Tim Lampkin: Yeah, recently, we had a series of storms come through this past Easter Sunday that knocked out power in the entire county for several hours. My grandparents were out of power for about almost 24 hours. And so, thinking about their health conditions and all the things that they need to stay healthy, it’s been really interesting to see how COVID-19 coupled with another kind of natural disaster has accelerated the existing issues that we have. And of course, compared to urban areas of the response time and the resources that are available, are just completely different.
And so, I think as we’re talking about broadband, of course, there’s been larger conversations about just an entire infrastructure improvement in rural communities compared to urban markets. We have also seen some of our entrepreneurs have been requesting there’s no support from us because they don’t have access to internet at home or because they have to reduce their expenses trying to figure out how they can leverage our free resources.
Prior to COVID-19, our office is open to the public, and so several entrepreneurs will come there to use computers and technology to print, to fax, to sign contracts, get things done for their business.
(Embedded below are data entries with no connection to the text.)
-- pv_equiv track=rewrite | github.com/mglubber/flair | flair/bam2Bed12.py | junctionsToBed12
-- ===== SOURCE A (Python) =====
-- def junctionsToBed12(start, end, coords):
--     """
--     junctionsToBed12 takes in alignment start position, end position, and genomic junction coordinates
--     and converts them to start, end, and length blocks for bed12.
--     """
--
--     sizes, starts = [], []
--
--     # coords with 0 length are reads without introns
--     if len(coords) > 0:
--         for num, junction in enumerate(coords, 0):
--             # a junction is 2 Splice Sites
--             ss1, ss2 = junction
--
--             # initial start is 0
--             if num == 0:
--                 st = 0
--                 size = abs(start-ss1)
--             else:
--                 st = coords[num-1][1] - start
--                 size = ss1 - (st + start)
--             starts.append(st)
--             sizes.append(size)
--
--         # Here is the computation for the BED end coordinate
--         st = coords[-1][1] - start
--         size = end - (st + start)
--         starts.append(st)
--         sizes.append(size)
--
--         return len(starts), sizes, starts
--     else:
--         return 1, [end-start], [0]
-- ===== SOURCE B (Python) =====
-- def junctionsToBed12(start, end, coords):
--     """
--     junctionsToBed12 takes in alignment start position, end position, and genomic junction coordinates
--     and converts them to start, end, and length blocks for bed12.
--     """
--     if not coords:
--         return 1, [end - start], [0]
--
--     def rest_blocks(block_start, rest):
--         # recursively build (sizes, starts) for the blocks beginning at block_start,
--         # separated by the junctions in rest; the final block ends at `end`
--         if not rest:
--             return [end - block_start], [block_start - start]
--         ss1, ss2 = rest[0]
--         sizes, starts = rest_blocks(ss2, rest[1:])
--         return [ss1 - block_start] + sizes, [block_start - start] + starts
--
--     ss1, ss2 = coords[0]
--     sizes, starts = rest_blocks(ss2, coords[1:])
--     return len(starts) + 1, [abs(start - ss1)] + sizes, [0] + starts
-- ===== Notes on version B (the rewrite author's own statement) =====
-- stated objective: alternative
-- what changed: B replaces A's indexed enumerate loop with its coords[num-1] back-reference and separate trailing-block append by a structural recursion that threads the current block's start coordinate and builds (sizes, starts) back-to-front, with the first block (the only one A takes abs() of) handled outside the recursion.
import Mathlib
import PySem

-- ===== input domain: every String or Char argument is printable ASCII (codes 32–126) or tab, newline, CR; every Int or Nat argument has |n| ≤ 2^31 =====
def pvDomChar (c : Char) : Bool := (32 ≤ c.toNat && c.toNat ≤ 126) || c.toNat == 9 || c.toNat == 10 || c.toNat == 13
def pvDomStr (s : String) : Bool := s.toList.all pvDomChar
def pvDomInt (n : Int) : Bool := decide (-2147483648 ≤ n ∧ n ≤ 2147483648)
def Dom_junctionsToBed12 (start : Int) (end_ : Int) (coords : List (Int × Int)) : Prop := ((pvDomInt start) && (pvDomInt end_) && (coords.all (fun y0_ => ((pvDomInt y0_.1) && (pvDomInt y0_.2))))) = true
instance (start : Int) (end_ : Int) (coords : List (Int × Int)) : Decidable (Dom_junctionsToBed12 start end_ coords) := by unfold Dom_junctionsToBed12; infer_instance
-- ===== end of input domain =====

-- B replaces A's indexed loop (which back-references coords[num-1] and appends the trailing block
-- separately) by a structural recursion threading the current block's start; objective: alternative.

-- ===== PORT A =====
-- one iteration of A's for-loop body: returns (st, size).  coords[num-1] is accessed with
-- pyGet? … getD: the index is always in range when the loop calls it (num ≥ 1), so the
-- default is never used and the access is exact.
def stepA (start : Int) (coords : List (Int × Int)) (p : Int × (Int × Int)) : Int × Int :=
  let num := p.1
  let ss1 := p.2.1
  if num == 0 then ((0 : Int), |start - ss1|)
  else
    let st := ((PySem.List.pyGet? coords (num - 1)).getD (0, 0)).2 - start
    (st, ss1 - (st + start))

def junctionsToBed12 (start : Int) (end_ : Int) (coords : List (Int × Int)) : Int × List Int × List Int :=
  if coords.length > 0 then
    -- for num, junction in enumerate(coords, 0): append size/st
    let acc := (PySem.List.enumerate coords 0).foldl
      (fun (acc : List Int × List Int) p =>
        let s := stepA start coords p
        (acc.1 ++ [s.2], acc.2 ++ [s.1]))
      ([], [])
    -- coords[-1] is in range (coords nonempty here), so pyGet? … getD is exact
    let st := ((PySem.List.pyGet? coords (-1)).getD (0, 0)).2 - start
    let size := end_ - (st + start)
    let starts := acc.2 ++ [st]
    let sizes := acc.1 ++ [size]
    ((starts.length : Int), sizes, starts)
  else
    (1, [end_ - start], [0])

-- ===== PORT B =====
-- rest_blocks in Source B: recursion over the remaining junctions, carrying the current block's start
def restBlocks (start : Int) (end_ : Int) (blockStart : Int) : List (Int × Int) → List Int × List Int
  | [] => ([end_ - blockStart], [blockStart - start])
  | (ss1, ss2) :: rest =>
    let p := restBlocks start end_ ss2 rest
    ((ss1 - blockStart) :: p.1, (blockStart - start) :: p.2)

def junctionsToBed12_alt (start : Int) (end_ : Int) (coords : List (Int × Int)) : Int × List Int × List Int :=
  match coords with
  | [] => (1, [end_ - start], [0])
  | (ss1, ss2) :: rest =>
    let p := restBlocks start end_ ss2 rest
    (((p.2.length : Int) + 1), |start - ss1| :: p.1, 0 :: p.2)

-- ===== PRECONDITION & SPEC =====
def Spec_junctionsToBed12 (start : Int) (end_ : Int) (coords : List (Int × Int)) (out : Int × List Int × List Int) : Prop := out = junctionsToBed12_alt start end_ coords
instance (start : Int) (end_ : Int) (coords : List (Int × Int)) (out : Int × List Int × List Int) : Decidable (Spec_junctionsToBed12 start end_ coords out) := by unfold Spec_junctionsToBed12; infer_instance

-- ===== CLAIM (what is proved, stated in full; the proofs are below) =====
def Claim_equal_junctionsToBed12 : Prop := ∀ (start : Int) (end_ : Int) (coords : List (Int × Int)), Dom_junctionsToBed12 start end_ coords → Spec_junctionsToBed12 start end_ coords (junctionsToBed12 start end_ coords)

-- ===== LEMMAS AND PROOFS =====

-- closed form of B's recursion: starts and sizes in terms of the boundary lists
lemma restBlocks_eq (start end_ bs : Int) (rest : List (Int × Int)) :
    restBlocks start end_ bs rest
      = (List.zipWith (fun s e => e - s) (bs :: rest.map (·.2)) (rest.map (·.1) ++ [end_]),
         (bs :: rest.map (·.2)).map (fun x => x - start)) := by
  induction rest generalizing bs with
  | nil => simp [restBlocks]
  | cons x xs ih => cases x; simp [restBlocks, ih]

-- A's loop appends one size and one st per iteration: it is the pair of mapped lists.
lemma foldl_pair {α : Type} (l : List α) (h : α → Int × Int) (s1 s2 : List Int) :
    l.foldl (fun (acc : List Int × List Int) p =>
        let s := h p
        (acc.1 ++ [s.2], acc.2 ++ [s.1])) (s1, s2)
      = (s1 ++ l.map (fun p => (h p).2), s2 ++ l.map (fun p => (h p).1)) := by
  induction l generalizing s1 s2 with
  | nil => simp
  | cons x xs ih => simp [ih]

-- coords[-1] on a nonempty list is its last element
lemma pyGet_last (c : Int × Int) (cs : List (Int × Int)) :
    (PySem.List.pyGet? (c :: cs) (-1)).getD (0, 0) = (c :: cs)[cs.length] := by
  simp [PySem.List.pyGet?, PySem.List.pyIdx?]

-- coords[num-1] for a natural index num = i ≥ 1
lemma pyGet_pred (xs : List (Int × Int)) (i : Nat) (h1 : 1 ≤ i) (h2 : i - 1 < xs.length) :
    (PySem.List.pyGet? xs ((i : Int) - 1)).getD (0, 0) = xs[i - 1] := by
  have : ((i : Int) - 1) = ((i - 1 : Nat) : Int) := by omega
  rw [this, PySem.List.pyGet?_ofNat xs (i - 1) h2]
  rfl

-- A's starts list equals B's starts list (for nonempty coords)
lemma starts_eq (start : Int) (c : Int × Int) (cs : List (Int × Int)) :
    ((PySem.List.enumerate (c :: cs) 0).map (fun p => (stepA start (c :: cs) p).1))
        ++ [((PySem.List.pyGet? (c :: cs) (-1)).getD (0, 0)).2 - start]
      = (start :: (c :: cs).map (·.2)).map (fun s => s - start) := by
  apply List.ext_getElem
  · simp [PySem.List.length_enumerate]
  · intro i hi hi'
    have hlen : i < cs.length + 2 := by
      simp [PySem.List.length_enumerate] at hi; omega
    by_cases hli : i < cs.length + 1
    · rw [List.getElem_append_left (by simp [PySem.List.length_enumerate]; omega)]
      rw [List.getElem_map, PySem.List.getElem_enumerate]
      rcases Nat.eq_zero_or_pos i with h0 | hpos
      · subst h0; simp [stepA]
      · have hne0 : i ≠ 0 := by omega
        have hne : ((i : Int) == 0) = false := by simp; omega
        simp only [stepA, zero_add, hne, Bool.false_eq_true, if_false]
        rw [pyGet_pred _ i hpos (by simp; omega)]
        simp [List.getElem_cons, hne0]
        split_ifs <;> rfl
    · have hieq : i = cs.length + 1 := by omega
      subst hieq
      rw [List.getElem_append_right (by simp [PySem.List.length_enumerate])]
      simp [PySem.List.length_enumerate, pyGet_last, List.getElem_cons]
      split_ifs <;> rfl

-- A's sizes list equals B's sizes list (for nonempty coords)
lemma sizes_eq (start end_ : Int) (c : Int × Int) (cs : List (Int × Int)) :
    ((PySem.List.enumerate (c :: cs) 0).map (fun p => (stepA start (c :: cs) p).2))
        ++ [end_ - ((((PySem.List.pyGet? (c :: cs) (-1)).getD (0, 0)).2 - start) + start)]
      = |start - c.1| ::
          List.zipWith (fun s e => e - s) (c.2 :: cs.map (·.2)) (cs.map (·.1) ++ [end_]) := by
  apply List.ext_getElem
  · simp [PySem.List.length_enumerate]
  · intro i hi hi'
    have hlen : i < cs.length + 2 := by
      simp [PySem.List.length_enumerate] at hi; omega
    by_cases hli : i < cs.length + 1
    · rw [List.getElem_append_left (by simp [PySem.List.length_enumerate]; omega)]
      rw [List.getElem_map, PySem.List.getElem_enumerate]
      rcases Nat.eq_zero_or_pos i with h0 | hpos
      · subst h0; simp [stepA]
      · have hne0 : i ≠ 0 := by omega
        have hne : ((i : Int) == 0) = false := by simp; omega
        simp only [stepA, zero_add, hne, Bool.false_eq_true, if_false]
        rw [pyGet_pred _ i hpos (by simp; omega)]
        simp only [List.getElem_cons, hne0, dite_false, List.getElem_zipWith,
          List.getElem_map, List.getElem_append]
        have : i - 1 < cs.length ∨ ¬ (i - 1 < cs.length) := em _
        rcases Nat.lt_or_ge (i - 1) cs.length with hlt | hge
        · simp [hlt]
          split_ifs with h
          · omega
          · ring
        · omega
    · have hieq : i = cs.length + 1 := by omega
      subst hieq
      rw [List.getElem_append_right (by simp [PySem.List.length_enumerate])]
      simp [PySem.List.length_enumerate, pyGet_last, List.getElem_zipWith, List.getElem_cons]
      split_ifs
      · omega
      · omega

-- ===== VERDICT (by name: the statement is the Claim_ definition above) =====
theorem junctionsToBed12_spec : Claim_equal_junctionsToBed12 := by
  intro start end_ coords _
  unfold Spec_junctionsToBed12
  cases coords with
  | nil => rfl
  | cons c cs =>
    cases c with
    | mk ss1 ss2 =>
      show junctionsToBed12 start end_ ((ss1, ss2) :: cs) = _
      unfold junctionsToBed12 junctionsToBed12_alt
      simp only [List.length_cons, if_pos, gt_iff_lt, Nat.zero_lt_succ]
      rw [foldl_pair, restBlocks_eq]
      simp only [List.nil_append]
      have hstarts := starts_eq start (ss1, ss2) cs
      have hsizes := sizes_eq start end_ (ss1, ss2) cs
      refine Prod.ext ?_ (Prod.ext ?_ ?_)
      · simp only [List.length_append, List.length_map, PySem.List.length_enumerate,
          List.length_cons, List.length_nil]
        push_cast; ring
      · simpa using hsizes
      · have : (start :: ((ss1, ss2) :: cs).map (·.2)).map (fun s => s - start)
             = 0 :: (ss2 :: cs.map (·.2)).map (fun x => x - start) := by simp
        rw [hstarts, this]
We run into a lot of issues when we’re visiting our black farmers because they live in a more rural, outside in the county. And so, several times, we’ve tried to reach those farmers and we’re not able to reach them. We’ve had to do wellness check-ins on them just to see if they’re okay because it’s been so hard to get in touch with them. And so, that’s also creating additional barriers in this time coupled with what we’re seeing with COVID-19.
There has been some progress in our state, but it’s very slow progress. There was a bill that was signed back in 2019 to allow cooperatives to start to offer broadband technology. However, that’s moving very slow. And we’re also worried about the inequities that exist in the existing infrastructure of cooperatives here in Mississippi. With majority of the states being African-American, how does representation show up in those cooperatives from the leadership and actually who’s being served by those cooperatives?
And so, we’re looking at all the existing issues and now they’re just accelerated because of what’s happening and the disparities that already exists. And it’s also creating more stress on the entrepreneurs that we work with in terms of getting access to financial services that were available. And because we live in a state that has one of the highest populations of unbanked people, a lot of folks are still trying to figure out how to create a relationship with their banking institution. And so, a lot of our entrepreneurs had to adjust how they even do banking for their business, because the lack of technology, the financial institutions don’t have the technology available to allow them to actually do some of the day-to-day business functions. So it’s a lot of adjusting happening in this moment.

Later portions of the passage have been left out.